Saturday, March 24, 2007

Look! No Hands! - Soccer at Croker


Forget about the rugby: the real story about Croke Park being opened up to 'foreign' sports is the entrance of the Irish football team there for the first time, something that I never expected to see when I was growing up. This is analogous to the US opening an embassy in Pyongyang; the rugby team running out at Croker was, in comparison, about as momentous as John Howard sending an Aussie ambassador to North Korea. The Irish media understood this and so had to manufacture a controversy about 'God Save the Queen' being played at Croker to make the build-up to the England game a bit spicier. Rugby is a sport that has traditionally had barely any crossover with Gaelic games (or football) in terms of players or supporters. Soccer however, especially in places like Donegal, Sligo, South Tipperary, Cork, Dublin, Dundalk and in the north, among Catholics, has always been the chief rival of the GAA, the Ban on GAA members playing or attending foreign sports owes more to self-preservation than knee-jerk Anglophobia (Rule 21, was, of course, determined by the latter).

There was always a lot of pettiness in the GAA's attitudes towards soccer, especially as so many of its members were enthusiastic players and followers of it, seeing it, not as an English sport, but a world one, or more often as simply a game to play during the winter when Gaelic football was dormant. I remember being kicked off the local GAA pitch by one spiteful local official one evening when I was about ten for playing 'soccer'; this act of interference backfired badly on his part as the result was that we reformed the underage soccer team and promptly went about winning almost everything there was to win. Everybody on the team also played on the local Gaelic team, which did fairly well too. This incident was typical of many people growing up in Ireland, even for up to twenty-five years after Rule 42 was rescinded in 1971.

But the GAA has changed a lot since then, partly because the Old Guard has died out, partly because of a large amount of its membership playing other sports, and also because both Gaelic and hurling weathered admirably the competition from soccer in the 1990s. Croke Park realised that soccer, despite its rise in popularity was not the threat it was once thought to be, and Gaelic games remain undiminished in their appeal in their traditional strongholds. In fact, the success of our rugby and soccer teams internationally (not to mention the cricket team) is remarkable given that such a small population base is spread so thin over four team sports. Countries of similar sizes, such as Scotland, Croatia, Norway, Denmark and Finland usually have to grapple with no more than two sports.

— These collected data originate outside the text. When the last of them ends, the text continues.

-- pv_equiv track=rewrite | github.com/akiofujitani/PyAutomations | py_automations/edging_config.py | count_columns
-- ===== SOURCE A (Python) =====
-- def count_columns(matrix_pos: list, combination_list: list):
--     r'''
--     Count the most present column combination in matrix
--     '''
--     most_present_counter = 0
--     most_present = ''
--     for combination in combination_list:
--         counter = 0
--         if len(combination) > 0:
--             for row in matrix_pos:
--                 if all(item in row for item in combination):
--                     counter += 1
--         if counter >= most_present_counter and len(combination) >= len(most_present):
--             most_present_counter = counter
--             most_present = combination
--     return most_present
-- ===== SOURCE B (Python) =====
-- def count_columns(matrix_pos: list, combination_list: list):
--     r'''
--     Count the most present column combination in matrix
--     '''
--     # Build an inverted index once: character -> set of row indices containing it.
--     index = {}
--     for i, row in enumerate(matrix_pos):
--         for ch in row:
--             index.setdefault(ch, set()).add(i)
--     most_present_counter = 0
--     most_present = ''
--     for combination in combination_list:
--         counter = 0
--         if len(combination) > 0:
--             common = index.get(combination[0], set())
--             for ch in combination[1:]:
--                 common = common & index.get(ch, set())
--             counter = len(common)
--         if counter >= most_present_counter and len(combination) >= len(most_present):
--             most_present_counter = counter
--             most_present = combination
--     return most_present
-- ===== Notes on version B (the rewrite author's own statement) =====
-- stated objective: faster
-- what changed: Replaces the per-combination scan of all matrix rows (substring test per character per row) by an inverted index built once (char -> set of row indices); each combination's count is then the size of an intersection of index sets.
import Mathlib
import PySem

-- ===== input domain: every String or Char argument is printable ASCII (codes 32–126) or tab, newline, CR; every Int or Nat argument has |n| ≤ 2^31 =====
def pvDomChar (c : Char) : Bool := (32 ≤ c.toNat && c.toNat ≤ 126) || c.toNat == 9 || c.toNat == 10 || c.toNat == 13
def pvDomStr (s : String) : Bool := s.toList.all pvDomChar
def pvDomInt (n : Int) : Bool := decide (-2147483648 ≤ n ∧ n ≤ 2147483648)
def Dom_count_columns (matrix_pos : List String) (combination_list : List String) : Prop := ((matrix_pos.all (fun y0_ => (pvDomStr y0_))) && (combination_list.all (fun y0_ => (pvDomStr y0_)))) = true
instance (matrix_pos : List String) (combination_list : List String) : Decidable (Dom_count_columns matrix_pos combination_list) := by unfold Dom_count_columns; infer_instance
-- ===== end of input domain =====

-- B replaces A's per-combination scan of all rows by an inverted index (char -> set of
-- row indices) built once; a combination's count is the size of an intersection of index sets.

-- ===== PORT A =====
-- literal transliteration of A: state (most_present_counter, most_present); 'item in row'
-- for a single character is character membership in the row's characters
def count_columns (matrix_pos : List String) (combination_list : List String) : String :=
  (combination_list.foldl
    (fun (st : Nat × String) combination =>
      let counter : Nat :=
        if 0 < combination.toList.length then
          matrix_pos.foldl
            (fun c row =>
              if combination.toList.all (fun item => row.toList.contains item) then c + 1 else c)
            0
        else 0
      if counter ≥ st.1 ∧ combination.toList.length ≥ st.2.toList.length then (counter, combination)
      else st)
    (0, "")).2

-- ===== PORT B =====
-- inverted index of Source B: for i, row in enumerate(matrix_pos): for ch in row: index.setdefault(ch, set()).add(i)
def cc_index (matrix_pos : List String) : PySem.Dict Char (PySem.Set Int) :=
  (PySem.List.enumerate matrix_pos 0).foldl
    (fun d p => p.2.toList.foldl
      (fun d ch => PySem.Dict.modify d ch [] (fun s => PySem.Set.add s p.1)) d)
    PySem.Dict.empty

def count_columns_alt (matrix_pos : List String) (combination_list : List String) : String :=
  let index := cc_index matrix_pos
  (combination_list.foldl
    (fun (st : Nat × String) combination =>
      let counter : Nat :=
        match combination.toList with
        | [] => 0
        | c :: cs =>
          (cs.foldl (fun s ch => PySem.Set.inter s (PySem.Dict.getD index ch []))
            (PySem.Dict.getD index c [])).length
      if counter ≥ st.1 ∧ combination.toList.length ≥ st.2.toList.length then (counter, combination)
      else st)
    (0, "")).2

-- ===== PRECONDITION & SPEC =====
def Spec_count_columns (matrix_pos : List String) (combination_list : List String) (out : String) : Prop := out = count_columns_alt matrix_pos combination_list
instance (matrix_pos : List String) (combination_list : List String) (out : String) : Decidable (Spec_count_columns matrix_pos combination_list out) := by unfold Spec_count_columns; infer_instance

-- ===== CLAIM (what is proved, stated in full; the proofs are below) =====
def Claim_equal_count_columns : Prop := ∀ (matrix_pos : List String) (combination_list : List String), Dom_count_columns matrix_pos combination_list → Spec_count_columns matrix_pos combination_list (count_columns matrix_pos combination_list)

-- ===== LEMMAS AND PROOFS =====

-- the row indices (counted from s) of rows containing every character of chars
def ccHits (rows : List String) (s : Int) (chars : List Char) : List Int :=
  match rows with
  | [] => []
  | r :: rs =>
    (if chars.all (fun ch => r.toList.contains ch) then [s] else []) ++ ccHits rs (s + 1) chars

theorem ccHits_lb {rows : List String} {s i : Int} {chars : List Char}
    (h : i ∈ ccHits rows s chars) : s ≤ i := by
  induction rows generalizing s with
  | nil => simp [ccHits] at h
  | cons r rs ih =>
    simp only [ccHits, List.mem_append] at h
    rcases h with h | h
    · split at h <;> simp_all
    · have := ih h; omega

theorem ccHits_nodup (rows : List String) (s : Int) (chars : List Char) :
    (ccHits rows s chars).Nodup := by
  induction rows generalizing s with
  | nil => simp [ccHits]
  | cons r rs ih =>
    simp only [ccHits]
    refine List.Nodup.append ?_ (ih (s + 1)) ?_
    · split <;> simp
    · intro a ha hb
      have h2 := ccHits_lb hb
      have : a = s := by split at ha <;> simp_all
      omega

theorem mem_ccHits_append (rows : List String) (s : Int) (c1 c2 : List Char) (i : Int) :
    i ∈ ccHits rows s (c1 ++ c2) ↔ i ∈ ccHits rows s c1 ∧ i ∈ ccHits rows s c2 := by
  induction rows generalizing s with
  | nil => simp [ccHits]
  | cons r rs ih =>
    have hlb : ∀ chars, i ∈ ccHits rs (s + 1) chars → ¬ i = s := by
      intro chars hmem
      have := ccHits_lb hmem; omega
    have n1 : i ∈ ccHits rs (s + 1) c1 → ¬ i = s := hlb c1
    have n2 : i ∈ ccHits rs (s + 1) c2 → ¬ i = s := hlb c2
    simp only [ccHits, List.mem_append, List.all_append, Bool.and_eq_true, ih]
    by_cases h1 : c1.all (fun ch => r.toList.contains ch) = true <;>
      by_cases h2 : c2.all (fun ch => r.toList.contains ch) = true <;>
        simp <;> tauto

-- membership in the intersection fold of B
theorem mem_inter_foldl (cs : List Char) (g : Char → List Int) (acc : List Int) (i : Int) :
    i ∈ cs.foldl (fun s ch => PySem.Set.inter s (g ch)) acc ↔
      i ∈ acc ∧ ∀ ch ∈ cs, i ∈ g ch := by
  induction cs generalizing acc with
  | nil => simp
  | cons c cs ih =>
    simp only [List.foldl_cons, ih, PySem.Set.mem_inter, List.mem_cons]
    constructor
    · rintro ⟨⟨h1, h2⟩, h3⟩
      exact ⟨h1, by rintro ch (rfl | hm); exacts [h2, h3 ch hm]⟩
    · rintro ⟨h1, h2⟩
      exact ⟨⟨h1, h2 c (Or.inl rfl)⟩, fun ch hm => h2 ch (Or.inr hm)⟩

theorem nodup_inter_foldl (cs : List Char) (g : Char → List Int) (acc : List Int)
    (h : acc.Nodup) :
    (cs.foldl (fun s ch => PySem.Set.inter s (g ch)) acc).Nodup := by
  induction cs generalizing acc with
  | nil => simpa
  | cons c cs ih => exact ih _ (PySem.Set.nodup_inter _ _ h)

-- effect of one row's inner loop on the index
theorem cc_inner_getD (cs : List Char) (d : PySem.Dict Char (PySem.Set Int)) (i : Int) (ch : Char) :
    (cs.foldl (fun d ch' => PySem.Dict.modify d ch' [] (fun s => PySem.Set.add s i)) d).getD ch []
      = if ch ∈ cs then PySem.Set.add (d.getD ch []) i else d.getD ch [] := by
  induction cs generalizing d with
  | nil => simp
  | cons c cs ih =>
    simp only [List.foldl_cons, ih, PySem.Dict.getD_modify, List.mem_cons]
    by_cases hc : ch = c
    · subst hc
      by_cases hm : ch ∈ cs <;> simp [hm, PySem.Set.add_of_mem, PySem.Set.mem_add]
    · by_cases hm : ch ∈ cs <;> simp [hc, hm]

-- the built index maps each character to exactly its hit list
theorem cc_build_getD_aux (rows : List String) (s : Int) (d : PySem.Dict Char (PySem.Set Int))
    (g : Char → List Int)
    (hg : ∀ ch, d.getD ch [] = g ch)
    (hb : ∀ ch i, i ∈ g ch → i < s) (ch : Char) :
    ((PySem.List.enumerate rows s).foldl
      (fun d p => p.2.toList.foldl
        (fun d ch' => PySem.Dict.modify d ch' [] (fun t => PySem.Set.add t p.1)) d) d).getD ch []
      = g ch ++ ccHits rows s [ch] := by
  induction rows generalizing s d g with
  | nil => simp [PySem.List.enumerate_nil, hg]; rfl
  | cons r rs ih =>
    rw [PySem.List.enumerate_cons, List.foldl_cons]
    have step := cc_inner_getD r.toList d s
    have hnew : ∀ ch', (r.toList.foldl
        (fun d ch' => PySem.Dict.modify d ch' [] (fun t => PySem.Set.add t s)) d).getD ch' []
        = (fun ch' => if ch' ∈ r.toList then g ch' ++ [s] else g ch') ch' := by
      intro ch'
      rw [cc_inner_getD]
      by_cases hm : ch' ∈ r.toList
      · simp only [hm, if_true, hg]
        exact PySem.Set.add_of_not_mem (fun hmem => absurd (hb ch' s hmem) (by omega))
      · simp [hm, hg]
    have hbnew : ∀ ch' i, i ∈ (fun ch' => if ch' ∈ r.toList then g ch' ++ [s] else g ch') ch' → i < s + 1 := by
      intro ch' i hmem
      by_cases hm : ch' ∈ r.toList <;> simp [hm] at hmem
      · rcases hmem with hmem | rfl
        · have := hb ch' i hmem; omega
        · omega
      · have := hb ch' i hmem; omega
    rw [ih (s + 1) _ _ hnew hbnew]
    simp only [ccHits]
    by_cases hm : ch ∈ r.toList <;> simp [hm, List.append_assoc]

theorem cc_index_getD (rows : List String) (ch : Char) :
    (cc_index rows).getD ch [] = ccHits rows 0 [ch] := by
  have := cc_build_getD_aux rows 0 PySem.Dict.empty (fun _ => [])
    (fun ch => by simp) (fun ch i h => by simp at h) ch
  simpa [cc_index] using this

-- single-character hit lists are nodup (special case used for the fold start)
theorem ccHits_mem_single_all (rows : List String) (i : Int) (c : Char) (cs : List Char) :
    i ∈ ccHits rows 0 (c :: cs) ↔
      i ∈ ccHits rows 0 [c] ∧ ∀ ch ∈ cs, i ∈ ccHits rows 0 [ch] := by
  induction cs using List.reverseRecOn generalizing c with
  | nil => simp
  | append_singleton cs ch ih =>
    have h1 : c :: (cs ++ [ch]) = (c :: cs) ++ [ch] := by simp
    rw [h1, mem_ccHits_append, ih]
    constructor
    · rintro ⟨⟨h1, h2⟩, h3⟩
      refine ⟨h1, ?_⟩
      intro x hx
      rcases List.mem_append.mp hx with hx | hx
      · exact h2 x hx
      · simp at hx; subst hx; exact h3
    · rintro ⟨h1, h2⟩
      exact ⟨⟨h1, fun x hx => h2 x (List.mem_append.mpr (Or.inl hx))⟩,
        h2 ch (List.mem_append.mpr (Or.inr (by simp)))⟩

-- A's row-count loop counts the hit list
theorem cc_count_eq_hits (rows : List String) (s : Int) (chars : List Char) (a : Nat) :
    rows.foldl
      (fun c row => if chars.all (fun item => row.toList.contains item) then c + 1 else c) a
      = a + (ccHits rows s chars).length := by
  induction rows generalizing s a with
  | nil => simp [ccHits]
  | cons r rs ih =>
    by_cases hr : chars.all (fun ch => r.toList.contains ch) = true <;>
      simp only [List.foldl_cons, ccHits, hr, if_true, if_false, List.length_append,
        List.length_singleton, List.length_nil, Bool.false_eq_true]
    · rw [ih (s + 1) (a + 1)]; omega
    · rw [ih (s + 1) a]; omega

-- the per-combination counters of A and B agree
theorem cc_counter_eq (matrix_pos : List String) (combination : String) :
    (if 0 < combination.toList.length then
      matrix_pos.foldl
        (fun c row =>
          if combination.toList.all (fun item => row.toList.contains item) then c + 1 else c) 0
     else 0)
    = (match combination.toList with
      | [] => 0
      | c :: cs =>
        (cs.foldl (fun s ch => PySem.Set.inter s (PySem.Dict.getD (cc_index matrix_pos) ch []))
          (PySem.Dict.getD (cc_index matrix_pos) c [])).length) := by
  cases h : combination.toList with
  | nil => simp
  | cons c cs =>
    simp only [List.length_cons, Nat.zero_lt_succ, if_pos]
    rw [cc_count_eq_hits matrix_pos 0 (c :: cs) 0, Nat.zero_add]
    have hperm : (cs.foldl (fun s ch => PySem.Set.inter s (PySem.Dict.getD (cc_index matrix_pos) ch []))
        (PySem.Dict.getD (cc_index matrix_pos) c [])).Perm (ccHits matrix_pos 0 (c :: cs)) := by
      apply (List.perm_ext_iff_of_nodup ?_ ?_).mpr
      · intro i
        rw [mem_inter_foldl]
        simp only [cc_index_getD]
        exact (ccHits_mem_single_all matrix_pos i c cs).symm
      · exact nodup_inter_foldl _ _ _ (by rw [cc_index_getD]; exact (ccHits_nodup _ _ _))
      · exact ccHits_nodup _ _ _
    exact (hperm.length_eq).symm

-- ===== VERDICT (by name: the statement is the Claim_ definition above) =====
theorem count_columns_spec : Claim_equal_count_columns := by
  intro matrix_pos combination_list _
  unfold Spec_count_columns count_columns count_columns_alt
  congr 1
  apply List.foldl_ext
  intro st combination _
  simp only [cc_counter_eq matrix_pos combination]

And today, Ireland face Wales in the first soccer game ever at Croker. Given the decrepit nature of the FAI at the moment, the GAA can even be favourably viewed as the more visionary, more professional, and more enlightened organisation. They did, after all, get their act together and construct one of the finest stadiums in Europe (albeit with the help of substantial public funding). There are few die-hards left in the GAA that will spite the footballers (or the rugby players either); the majority of GAA members will rather feel extra pride at the international attention their magnificent stadium is getting.

As for the match itself, we live in hope. If we do not beat Wales and then Slovakia on Wednesday, the remaining five group games will be nothing but glorified friendlies. Even with two wins (against teams that we would normally expect to beat at home) the outlook is bleak enough. The best thing to hope for would be for Germany to run away with the group (starting today with a win in Prague, which is not beyond them) and for the Czechs to drop points here and there, in which a case an Ireland team producing improbably superhuman performances might grab second place. There is an air of the Euro 88 qualifiers about this group, and remember we won that group at the death in spite of not really winning that many games at all, and playing atrociously against the minnows of the group, Luxembourg. It is also easy to forget that Ireland have turned out two creditable - if hardly astounding - performances in this group, against both the Germans and the Czechs. But of course, we took only one point from those two games and, as Johnny Giles remarked this week, Staunton's boys are playing 'reaction football' alternating good performance with abominable ones - a clear sign of a lack of management. And the management is the real problem, especially when one sees the superb seasons the likes of Kevin Doyle, Stephen Ireland, Richard Dunne, Stephen Hunt and Robbie Keane are having in the Premiership. It is true that, as Roy Keane has pointed out, few of the senior players are being quite so good, and his namesake certainly never matches his Spurs form in a green shirt. We remain optimistic however. The Irish football team is one of the few things that still evokes a strange child-like state of innocence in Seanachie.